Task> Go from the first line below to the one with "rw [if_neg hx]" and print each line exactly.

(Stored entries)
--- START ---

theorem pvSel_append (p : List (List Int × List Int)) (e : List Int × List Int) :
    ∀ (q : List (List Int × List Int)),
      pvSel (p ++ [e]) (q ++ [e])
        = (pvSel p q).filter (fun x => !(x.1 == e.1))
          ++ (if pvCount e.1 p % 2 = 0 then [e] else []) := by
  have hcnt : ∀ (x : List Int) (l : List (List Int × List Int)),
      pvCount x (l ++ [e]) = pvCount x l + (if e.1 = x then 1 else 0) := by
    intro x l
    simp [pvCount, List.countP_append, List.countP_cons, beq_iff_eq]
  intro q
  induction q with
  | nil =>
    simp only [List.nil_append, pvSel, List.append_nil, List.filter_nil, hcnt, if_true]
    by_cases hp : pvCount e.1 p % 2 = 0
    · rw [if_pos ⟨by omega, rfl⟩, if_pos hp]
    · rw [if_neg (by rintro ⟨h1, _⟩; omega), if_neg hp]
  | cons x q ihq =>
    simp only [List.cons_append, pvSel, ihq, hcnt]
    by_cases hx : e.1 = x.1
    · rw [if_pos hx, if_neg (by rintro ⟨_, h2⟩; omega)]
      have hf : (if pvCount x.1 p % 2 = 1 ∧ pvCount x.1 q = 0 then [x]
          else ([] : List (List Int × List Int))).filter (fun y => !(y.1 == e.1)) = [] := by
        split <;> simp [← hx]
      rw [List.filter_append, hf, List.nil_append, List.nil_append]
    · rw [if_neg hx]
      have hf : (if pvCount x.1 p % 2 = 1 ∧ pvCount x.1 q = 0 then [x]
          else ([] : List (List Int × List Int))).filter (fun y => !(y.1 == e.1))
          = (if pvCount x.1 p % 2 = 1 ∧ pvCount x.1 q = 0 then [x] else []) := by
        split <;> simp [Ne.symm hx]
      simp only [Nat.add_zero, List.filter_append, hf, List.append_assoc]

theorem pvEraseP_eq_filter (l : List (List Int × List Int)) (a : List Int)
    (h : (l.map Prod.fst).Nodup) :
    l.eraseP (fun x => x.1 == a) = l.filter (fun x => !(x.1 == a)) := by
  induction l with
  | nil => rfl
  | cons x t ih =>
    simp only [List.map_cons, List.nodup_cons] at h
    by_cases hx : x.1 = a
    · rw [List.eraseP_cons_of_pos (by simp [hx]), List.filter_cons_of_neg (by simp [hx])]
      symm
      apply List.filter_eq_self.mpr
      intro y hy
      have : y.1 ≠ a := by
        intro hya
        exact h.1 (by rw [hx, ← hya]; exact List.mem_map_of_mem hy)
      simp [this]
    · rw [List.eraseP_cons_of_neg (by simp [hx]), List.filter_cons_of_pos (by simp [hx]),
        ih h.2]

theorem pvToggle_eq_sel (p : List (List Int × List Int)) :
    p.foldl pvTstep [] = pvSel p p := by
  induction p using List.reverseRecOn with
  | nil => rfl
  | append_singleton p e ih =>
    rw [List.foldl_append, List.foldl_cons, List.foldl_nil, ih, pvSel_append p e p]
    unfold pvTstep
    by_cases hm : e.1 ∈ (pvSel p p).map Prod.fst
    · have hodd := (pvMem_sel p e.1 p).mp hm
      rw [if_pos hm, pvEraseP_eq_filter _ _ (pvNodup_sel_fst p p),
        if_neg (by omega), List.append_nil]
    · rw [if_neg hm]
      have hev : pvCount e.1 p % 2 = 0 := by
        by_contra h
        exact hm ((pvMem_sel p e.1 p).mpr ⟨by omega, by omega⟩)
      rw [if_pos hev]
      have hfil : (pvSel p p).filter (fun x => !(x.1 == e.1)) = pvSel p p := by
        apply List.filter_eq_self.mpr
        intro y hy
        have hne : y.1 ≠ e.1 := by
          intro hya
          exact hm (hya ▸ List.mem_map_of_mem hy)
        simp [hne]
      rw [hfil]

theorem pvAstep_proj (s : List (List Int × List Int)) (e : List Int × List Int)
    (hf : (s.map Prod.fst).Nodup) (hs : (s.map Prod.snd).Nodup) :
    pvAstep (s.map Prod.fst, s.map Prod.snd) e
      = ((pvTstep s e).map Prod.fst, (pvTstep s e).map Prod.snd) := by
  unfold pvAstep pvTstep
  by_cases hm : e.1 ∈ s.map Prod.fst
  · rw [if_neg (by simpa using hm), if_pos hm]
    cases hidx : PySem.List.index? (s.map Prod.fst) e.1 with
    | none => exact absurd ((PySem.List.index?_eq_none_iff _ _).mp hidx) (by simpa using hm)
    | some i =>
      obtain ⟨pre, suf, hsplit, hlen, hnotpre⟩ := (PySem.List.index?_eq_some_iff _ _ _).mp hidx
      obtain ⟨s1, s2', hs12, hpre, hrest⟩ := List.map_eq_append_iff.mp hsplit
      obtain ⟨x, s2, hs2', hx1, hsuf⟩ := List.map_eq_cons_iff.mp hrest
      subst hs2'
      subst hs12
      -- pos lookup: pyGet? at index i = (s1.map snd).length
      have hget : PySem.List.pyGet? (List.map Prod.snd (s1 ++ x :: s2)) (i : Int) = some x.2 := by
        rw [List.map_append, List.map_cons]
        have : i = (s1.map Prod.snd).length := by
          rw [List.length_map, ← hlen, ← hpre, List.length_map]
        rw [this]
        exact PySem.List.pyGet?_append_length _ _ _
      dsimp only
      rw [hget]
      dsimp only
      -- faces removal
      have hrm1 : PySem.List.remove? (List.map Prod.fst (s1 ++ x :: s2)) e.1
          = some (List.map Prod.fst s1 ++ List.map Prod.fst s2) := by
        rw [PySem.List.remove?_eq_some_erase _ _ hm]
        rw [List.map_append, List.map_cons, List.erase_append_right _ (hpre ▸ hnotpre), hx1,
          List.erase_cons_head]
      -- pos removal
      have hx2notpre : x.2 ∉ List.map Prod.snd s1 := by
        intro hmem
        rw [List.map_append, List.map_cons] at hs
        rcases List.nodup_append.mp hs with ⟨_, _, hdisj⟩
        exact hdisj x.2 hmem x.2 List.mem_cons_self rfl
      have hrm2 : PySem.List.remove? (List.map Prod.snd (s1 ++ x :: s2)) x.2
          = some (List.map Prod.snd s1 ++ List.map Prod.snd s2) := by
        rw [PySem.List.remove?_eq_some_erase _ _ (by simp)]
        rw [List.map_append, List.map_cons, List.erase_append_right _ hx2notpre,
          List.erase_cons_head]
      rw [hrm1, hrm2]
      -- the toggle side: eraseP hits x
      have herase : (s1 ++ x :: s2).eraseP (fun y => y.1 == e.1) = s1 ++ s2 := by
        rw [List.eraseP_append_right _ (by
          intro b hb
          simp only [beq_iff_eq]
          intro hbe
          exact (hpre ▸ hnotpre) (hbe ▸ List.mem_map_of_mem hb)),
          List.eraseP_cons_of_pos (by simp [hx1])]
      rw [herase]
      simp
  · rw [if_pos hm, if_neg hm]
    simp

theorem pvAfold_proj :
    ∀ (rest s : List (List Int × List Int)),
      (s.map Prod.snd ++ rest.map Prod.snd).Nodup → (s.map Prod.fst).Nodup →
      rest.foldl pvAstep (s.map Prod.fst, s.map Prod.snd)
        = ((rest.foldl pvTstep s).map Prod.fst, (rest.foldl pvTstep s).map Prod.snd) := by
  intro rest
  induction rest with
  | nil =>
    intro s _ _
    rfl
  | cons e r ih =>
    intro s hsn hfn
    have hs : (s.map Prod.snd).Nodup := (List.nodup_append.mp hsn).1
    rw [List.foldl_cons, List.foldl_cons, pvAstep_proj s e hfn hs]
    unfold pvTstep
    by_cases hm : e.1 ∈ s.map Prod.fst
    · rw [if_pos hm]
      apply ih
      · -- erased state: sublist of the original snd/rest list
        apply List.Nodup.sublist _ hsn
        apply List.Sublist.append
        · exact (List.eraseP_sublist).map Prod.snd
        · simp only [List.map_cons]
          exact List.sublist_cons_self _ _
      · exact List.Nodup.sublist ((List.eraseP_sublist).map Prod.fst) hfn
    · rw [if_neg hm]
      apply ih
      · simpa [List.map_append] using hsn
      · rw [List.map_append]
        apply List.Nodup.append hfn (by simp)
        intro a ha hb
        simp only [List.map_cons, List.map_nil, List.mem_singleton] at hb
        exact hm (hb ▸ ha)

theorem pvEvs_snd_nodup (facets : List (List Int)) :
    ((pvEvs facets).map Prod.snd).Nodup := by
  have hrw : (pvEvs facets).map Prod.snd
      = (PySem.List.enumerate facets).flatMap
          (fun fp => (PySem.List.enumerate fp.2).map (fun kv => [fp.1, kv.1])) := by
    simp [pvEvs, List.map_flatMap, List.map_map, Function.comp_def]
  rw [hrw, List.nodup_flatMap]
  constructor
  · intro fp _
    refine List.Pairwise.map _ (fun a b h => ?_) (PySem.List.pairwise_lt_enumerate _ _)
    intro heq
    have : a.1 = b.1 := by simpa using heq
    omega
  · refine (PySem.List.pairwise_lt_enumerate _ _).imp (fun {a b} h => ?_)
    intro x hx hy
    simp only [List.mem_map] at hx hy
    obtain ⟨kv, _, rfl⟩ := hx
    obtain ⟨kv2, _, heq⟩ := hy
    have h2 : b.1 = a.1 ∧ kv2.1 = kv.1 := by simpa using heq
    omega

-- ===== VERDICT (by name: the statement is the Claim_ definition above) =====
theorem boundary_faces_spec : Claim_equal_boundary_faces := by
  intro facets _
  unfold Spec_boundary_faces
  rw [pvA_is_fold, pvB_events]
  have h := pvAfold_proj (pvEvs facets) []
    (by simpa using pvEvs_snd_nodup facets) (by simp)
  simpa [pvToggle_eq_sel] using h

--- END ---

Solution to this problem>
theorem pvSel_append (p : List (List Int × List Int)) (e : List Int × List Int) :
    ∀ (q : List (List Int × List Int)),
      pvSel (p ++ [e]) (q ++ [e])
        = (pvSel p q).filter (fun x => !(x.1 == e.1))
          ++ (if pvCount e.1 p % 2 = 0 then [e] else []) := by
  have hcnt : ∀ (x : List Int) (l : List (List Int × List Int)),
      pvCount x (l ++ [e]) = pvCount x l + (if e.1 = x then 1 else 0) := by
    intro x l
    simp [pvCount, List.countP_append, List.countP_cons, beq_iff_eq]
  intro q
  induction q with
  | nil =>
    simp only [List.nil_append, pvSel, List.append_nil, List.filter_nil, hcnt, if_true]
    by_cases hp : pvCount e.1 p % 2 = 0
    · rw [if_pos ⟨by omega, rfl⟩, if_pos hp]
    · rw [if_neg (by rintro ⟨h1, _⟩; omega), if_neg hp]
  | cons x q ihq =>
    simp only [List.cons_append, pvSel, ihq, hcnt]
    by_cases hx : e.1 = x.1
    · rw [if_pos hx, if_neg (by rintro ⟨_, h2⟩; omega)]
      have hf : (if pvCount x.1 p % 2 = 1 ∧ pvCount x.1 q = 0 then [x]
          else ([] : List (List Int × List Int))).filter (fun y => !(y.1 == e.1)) = [] := by
        split <;> simp [← hx]
      rw [List.filter_append, hf, List.nil_append, List.nil_append]
    · rw [if_neg hx]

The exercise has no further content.